I'm trying to understand how to mathematically determine whether two events are independent. This is for introduction to statistics, so the solution and explanation to this is likely very simple, yet there's something I'm not understanding.
Here's the question from my textbook:
A statistical experiment has 11 equally likely outcomes that are denoted by a, b, c, d, e, f, g, h, i, j, k.
Event A = {b, d, e, j}
Event B = {a, c, f, j}
If two events, A and B, are independent, then $P(A) = P(A|B)$. Therefore if I want to determine whether the two events are independent, I need to solve for $P(A)$ and $P(A|B)$ to check whether they are equal.
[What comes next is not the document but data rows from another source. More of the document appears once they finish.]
-- pv_equiv track=rewrite | github.com/mArcinUci/Code_Wars_tryouts | cut_the_ropes.py | cut_the_ropes
-- ===== SOURCE A (Python) =====
-- def cut_the_ropes(arr):
--     answer = []
--     for _ in range(len(arr)):
--         if len(arr) > 0:
--             answer.append(len(arr))
--             min_arr = min(arr)
--             arr = [x-min_arr for x in arr if (x-min_arr>0)]
--     return answer
-- ===== SOURCE B (Python) =====
-- def cut_the_ropes(arr):
--     counts = {}
--     for x in arr:
--         counts[x] = counts.get(x, 0) + 1
--     answer = []
--     remaining = len(arr)
--     for v in sorted(counts):
--         answer.append(remaining)
--         remaining -= counts[v]
--     return answer
-- ===== Notes on version B (the rewrite author's own statement) =====
-- stated objective: faster
-- what changed: replaces the repeated min-and-rebuild rounds (one pass over the surviving ropes per distinct length) with a single counting dict plus one sort of the distinct lengths, emitting the running remaining count per ascending distinct value
import Mathlib
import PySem

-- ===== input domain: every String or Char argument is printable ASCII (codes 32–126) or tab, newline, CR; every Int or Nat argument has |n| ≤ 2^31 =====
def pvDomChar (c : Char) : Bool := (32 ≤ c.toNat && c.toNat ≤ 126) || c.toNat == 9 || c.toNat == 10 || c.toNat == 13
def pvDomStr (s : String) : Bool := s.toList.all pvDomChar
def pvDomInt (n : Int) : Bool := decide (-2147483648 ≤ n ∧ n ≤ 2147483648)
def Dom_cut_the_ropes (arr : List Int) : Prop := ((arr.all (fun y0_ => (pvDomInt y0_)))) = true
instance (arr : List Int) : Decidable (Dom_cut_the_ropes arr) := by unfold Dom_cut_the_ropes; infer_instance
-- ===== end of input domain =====

-- B replaces A's O(n·d) repeated min-and-rebuild rounds by one counting dict + one sort of the
-- distinct values (objective: faster, asymptotic).

-- ===== PORT A =====
-- one loop iteration body: if arr nonempty, append len(arr), then arr = [x-min for x in arr if x-min>0]
def cutA_step (st : List Int × List Int) : List Int × List Int :=
  let answer := st.1
  let a := st.2
  if a.length > 0 then
    match PySem.List.min? a (fun x => x) with
    | some m => (answer ++ [(a.length : Int)],
                 a.filterMap (fun x => if x - m > 0 then some (x - m) else none))
    | none => (answer, a)
  else (answer, a)

-- 'for _ in range(len(arr))': repeat the body len(arr) times
def cutA_go : Nat → List Int × List Int → List Int × List Int
  | 0, st => st
  | Nat.succ k, st => cutA_go k (cutA_step st)

def cut_the_ropes (arr : List Int) : List Int :=
  (cutA_go arr.length ([], arr)).1

-- ===== PORT B =====
def cut_the_ropes_alt (arr : List Int) : List Int :=
  let counts : PySem.Dict Int Int :=
    arr.foldl (fun d x => d.insert x (d.getD x 0 + 1)) PySem.Dict.empty
  ((PySem.List.sorted counts.keys (fun x => x) false).foldl
      (fun (st : List Int × Int) v => (st.1 ++ [st.2], st.2 - counts.getD v 0))
      ([], (arr.length : Int))).1

-- ===== PRECONDITION & SPEC =====
def Spec_cut_the_ropes (arr : List Int) (out : List Int) : Prop := out = cut_the_ropes_alt arr
instance (arr : List Int) (out : List Int) : Decidable (Spec_cut_the_ropes arr out) := by unfold Spec_cut_the_ropes; infer_instance

-- ===== CLAIM (what is proved, stated in full; the proofs are below) =====
def Claim_equal_cut_the_ropes : Prop := ∀ (arr : List Int), Dom_cut_the_ropes arr → Spec_cut_the_ropes arr (cut_the_ropes arr)

-- ===== LEMMAS AND PROOFS =====

-- the list A rebuilds each round
def cutStep (a : List Int) : List Int :=
  match PySem.List.min? a (fun x => x) with
  | some m => a.filterMap (fun x => if x - m > 0 then some (x - m) else none)
  | none => a

theorem filterMap_sub (l : List Int) (m : Int) :
    l.filterMap (fun x => if x - m > 0 then some (x - m) else none)
      = (l.filter (fun x => decide (m < x))).map (fun x => x - m) := by
  induction l with
  | nil => rfl
  | cons x t ih =>
    rw [List.filterMap_cons, List.filter_cons]
    by_cases hx : m < x
    · rw [if_pos (show x - m > 0 by omega), if_pos (show (decide (m < x)) = true by simpa using hx),
        List.map_cons, ih]
    · rw [if_neg (show ¬ x - m > 0 by omega), if_neg (show ¬ (decide (m < x)) = true by simpa using hx), ih]

theorem cutStep_eq (a : List Int) (m : Int)
    (h : PySem.List.min? a (fun x => x) = some m) :
    cutStep a = (a.filter (fun x => decide (m < x))).map (fun x => x - m) := by
  simp only [cutStep, h]
  exact filterMap_sub a m

theorem cutStep_length_lt (a : List Int) (h : a ≠ []) :
    (cutStep a).length < a.length := by
  obtain ⟨m, hm⟩ : ∃ m, PySem.List.min? a (fun x => x) = some m := by
    cases hmm : PySem.List.min? a (fun x => x) with
    | none => exact absurd ((PySem.List.min?_eq_none_iff _ _).mp hmm) h
    | some m => exact ⟨m, rfl⟩
  rw [cutStep_eq a m hm, List.length_map]
  have hmem : m ∈ a := PySem.List.min?_mem hm
  exact List.length_filter_lt_length_iff_exists.mpr ⟨m, hmem, by simp⟩

-- A's result, recursion on the shrinking list
def cutRef (a : List Int) : List Int :=
  if h : a = [] then []
  else (a.length : Int) :: cutRef (cutStep a)
termination_by a.length
decreasing_by exact cutStep_length_lt a h

-- the emitted sequence: per value of K, emit r then subtract cnt v
def hseq (cnt : Int → Int) : List Int → Int → List Int
  | [], _ => []
  | v :: K, r => r :: hseq cnt K (r - cnt v)

-- sorted distinct values
def sdist (a : List Int) : List Int :=
  PySem.List.sorted (PySem.Set.ofList a) (fun x => x) false

theorem hseq_congr (cnt cnt' : Int → Int) (K : List Int) (r : Int)
    (h : ∀ v ∈ K, cnt v = cnt' v) : hseq cnt K r = hseq cnt' K r := by
  induction K generalizing r with
  | nil => rfl
  | cons v K ih =>
    simp only [hseq, h v (List.mem_cons_self ..)]
    exact congrArg _ (ih _ (fun w hw => h w (List.mem_cons_of_mem _ hw)))

theorem hseq_map (cnt : Int → Int) (f : Int → Int) (K : List Int) (r : Int) :
    hseq cnt (K.map f) r = hseq (fun v => cnt (f v)) K r := by
  induction K generalizing r with
  | nil => rfl
  | cons v K ih => simp only [List.map_cons, hseq]; exact congrArg _ (ih _)

theorem sdist_cons (a : List Int) (m : Int)
    (h : PySem.List.min? a (fun x => x) = some m) :
    ∃ T, sdist a = m :: T ∧ T.Pairwise (· < ·) ∧ (∀ v, v ∈ T ↔ v ∈ a ∧ m < v) := by
  have hmem : m ∈ a := PySem.List.min?_mem h
  have hmin : ∀ y ∈ a, m ≤ y := by
    intro y hy
    exact PySem.List.min?_isMin h y hy
  have hpw : (sdist a).Pairwise (· < ·) := PySem.List.sorted_ofList_pairwise_lt a
  have hne : sdist a ≠ [] := by
    intro hnil
    have : m ∈ sdist a := by
      unfold sdist
      rw [PySem.List.mem_sorted]
      exact (PySem.Set.mem_ofList _ _).mpr hmem
    rw [hnil] at this
    exact absurd this (List.not_mem_nil)
  obtain ⟨h0, T, hT⟩ := List.exists_cons_of_ne_nil hne
  have hmemS : ∀ v, v ∈ sdist a ↔ v ∈ a := by
    intro v
    unfold sdist
    rw [PySem.List.mem_sorted]
    exact PySem.Set.mem_ofList _ _
  rw [hT] at hpw
  have h0m : h0 = m := by
    have h1 : m ≤ h0 := hmin h0 ((hmemS h0).mp (hT ▸ List.mem_cons_self ..))
    have hmS : m ∈ sdist a := (hmemS m).mpr hmem
    rw [hT] at hmS
    rcases List.mem_cons.mp hmS with h' | h'
    · omega
    · have := (List.pairwise_cons.mp hpw).1 m h'
      omega
  subst h0m
  refine ⟨T, hT, hpw.of_cons, ?_⟩
  intro v
  constructor
  · intro hv
    refine ⟨(hmemS v).mp (hT ▸ List.mem_cons_of_mem _ hv), ?_⟩
    exact (List.pairwise_cons.mp hpw).1 v hv
  · intro ⟨hva, hvm⟩
    have : v ∈ sdist a := (hmemS v).mpr hva
    rw [hT] at this
    cases this with
    | head => omega
    | tail _ h => exact h

theorem sdist_step (a : List Int) (m : Int) (T : List Int)
    (h : PySem.List.min? a (fun x => x) = some m)
    (hT : sdist a = m :: T) (hTp : T.Pairwise (· < ·))
    (hTm : ∀ v, v ∈ T ↔ v ∈ a ∧ m < v) :
    sdist (cutStep a) = T.map (fun v => v - m) := by
  have hTnd : T.Nodup := List.Pairwise.imp (fun h => ne_of_lt h) hTp
  have hstep := cutStep_eq a m h
  unfold sdist
  apply PySem.List.sorted_eq_of_perm_of_pairwise_lt
  · rw [List.perm_ext_iff_of_nodup (by exact (List.Nodup.map (fun x y hxy => by omega) hTnd))
        (PySem.Set.nodup_ofList _)]
    intro x
    rw [PySem.Set.mem_ofList _ _, hstep]
    simp only [List.mem_map, List.mem_filter, decide_eq_true_eq]
    constructor
    · rintro ⟨v, hv, rfl⟩
      obtain ⟨hva, hvm⟩ := (hTm v).mp hv
      exact ⟨v, ⟨hva, hvm⟩, rfl⟩
    · rintro ⟨v, ⟨hva, hvm⟩, rfl⟩
      exact ⟨v, (hTm v).mpr ⟨hva, hvm⟩, rfl⟩
  · exact List.Pairwise.map _ (fun {x y} hxy => by omega) hTp

theorem cutRef_eq_hseq (a : List Int) :
    cutRef a = hseq (fun v => (a.count v : Int)) (sdist a) (a.length : Int) := by
  by_cases ha : a = []
  · subst ha
    rw [cutRef, dif_pos rfl]
    have hnil : sdist ([] : List Int) = [] := by decide
    rw [hnil]
    rfl
  · obtain ⟨m, hm⟩ : ∃ m, PySem.List.min? a (fun x => x) = some m := by
      cases hmm : PySem.List.min? a (fun x => x) with
      | none => exact absurd ((PySem.List.min?_eq_none_iff _ _).mp hmm) ha
      | some m => exact ⟨m, rfl⟩
    obtain ⟨T, hT, hTp, hTm⟩ := sdist_cons a m hm
    rw [cutRef]
    rw [dif_neg ha, hT]
    simp only [hseq]
    congr 1
    rw [cutRef_eq_hseq (cutStep a), sdist_step a m T hm hT hTp hTm, hseq_map]
    have hmin : ∀ y ∈ a, m ≤ y := fun y hy => PySem.List.min?_isMin hm y hy
    have hlen : ((cutStep a).length : Int) = (a.length : Int) - (a.count m : Int) := by
      rw [cutStep_eq a m hm, List.length_map]
      have h1 := List.length_eq_countP_add_countP (p := fun x => decide (m < x)) (l := a)
      have h2 : List.countP (fun x => decide ¬(decide (m < x) = true)) a = a.count m := by
        rw [List.count]
        apply List.countP_congr
        intro x hx
        have hmx := hmin x hx
        by_cases hc : m < x
        · have hne : ¬ x = m := by omega
          simp [hc, hne]
        · have he : x = m := by omega
          simp [he]
      have h3 : (List.filter (fun x => decide (m < x)) a).length
          = List.countP (fun x => decide (m < x)) a := List.countP_eq_length_filter.symm
      omega
    rw [hlen]
    apply hseq_congr
    intro v hv
    obtain ⟨hva, hvm⟩ := (hTm v).mp hv
    rw [cutStep_eq a m hm]
    have hinj : Function.Injective (fun x : Int => x - m) := fun x y hxy => by
      have := congrArg (fun z => z + m) hxy
      simpa using this
    have hcm := List.count_map_of_injective
      (l := List.filter (fun x => decide (m < x)) a) (f := fun x : Int => x - m) hinj (x := v)
    simp only [] at hcm
    rw [show v - m = (fun x : Int => x - m) v from rfl, hcm]
    rw [List.count_filter (by simpa using hvm)]
termination_by a.length
decreasing_by exact cutStep_length_lt a ha

theorem cutA_go_spec (fuel : Nat) (a : List Int) (ans : List Int)
    (h : a.length ≤ fuel) : (cutA_go fuel (ans, a)).1 = ans ++ cutRef a := by
  induction fuel generalizing a ans with
  | zero =>
    have : a = [] := List.eq_nil_of_length_eq_zero (Nat.le_zero.mp h)
    subst this
    simp [cutA_go, cutRef]
  | succ k ih =>
    by_cases ha : a = []
    · subst ha
      simpa [cutA_go, cutA_step, cutRef] using ih [] ans (Nat.zero_le _)
    · have hm : ∃ m, PySem.List.min? a (fun x => x) = some m := by
        cases hmm : PySem.List.min? a (fun x => x) with
        | none => exact absurd ((PySem.List.min?_eq_none_iff _ _).mp hmm) ha
        | some m => exact ⟨m, rfl⟩
      obtain ⟨m, hm⟩ := hm
      have hlen : 0 < a.length := List.length_pos_iff.mpr ha
      have hstep : cutA_step (ans, a) =
          (ans ++ [(a.length : Int)], cutStep a) := by
        simp [cutA_step, cutStep, hm, hlen]
      rw [cutA_go, hstep, ih _ _ (by have := cutStep_length_lt a ha; omega)]
      conv_rhs => rw [cutRef]
      simp [ha]

theorem foldB_spec (counts : PySem.Dict Int Int) (K : List Int) (acc : List Int) (r : Int) :
    (K.foldl (fun (st : List Int × Int) v => (st.1 ++ [st.2], st.2 - counts.getD v 0))
        (acc, r)).1 = acc ++ hseq (fun v => counts.getD v 0) K r := by
  induction K generalizing acc r with
  | nil => simp [hseq]
  | cons v K ih => simp [hseq, ih]

-- ===== VERDICT (by name: the statement is the Claim_ definition above) =====
theorem cut_the_ropes_spec : Claim_equal_cut_the_ropes := by
  intro arr _
  unfold Spec_cut_the_ropes cut_the_ropes cut_the_ropes_alt
  rw [cutA_go_spec arr.length arr [] (le_refl _), foldB_spec]
  simp only [List.nil_append]
  rw [PySem.Dict.foldl_insert_getD_add_one_eq_counter, PySem.Dict.keys_counter]
  rw [cutRef_eq_hseq]
  exact hseq_congr _ _ _ _ (by intro v _; simp [PySem.Dict.getD_counter])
However $P(A|B) = \frac{P(A∩B)}{P(B)}$, and this is where I get stuck, because I can't know which multiplication rule to use to figure out $P(A∩B)$ since I don't yet know whether the events are independent or not?
If the events are independent, then $P(A∩B) = P(A) * P(B)$. Otherwise if they are dependent, then $P(A∩B) = P(A) * P(B|A)$.
I know that I can solve the question from my textbook by looking at the outcomes that intersect between the two events, but is it possible to figure out whether the two events are independent solely by using the formulae above?
In your case $P(A)=4/11$, $P(B)=4/11$ and $A\cap B={j}$, $P(A \cap B)=1/11$. Now you can see whether A and B are independent.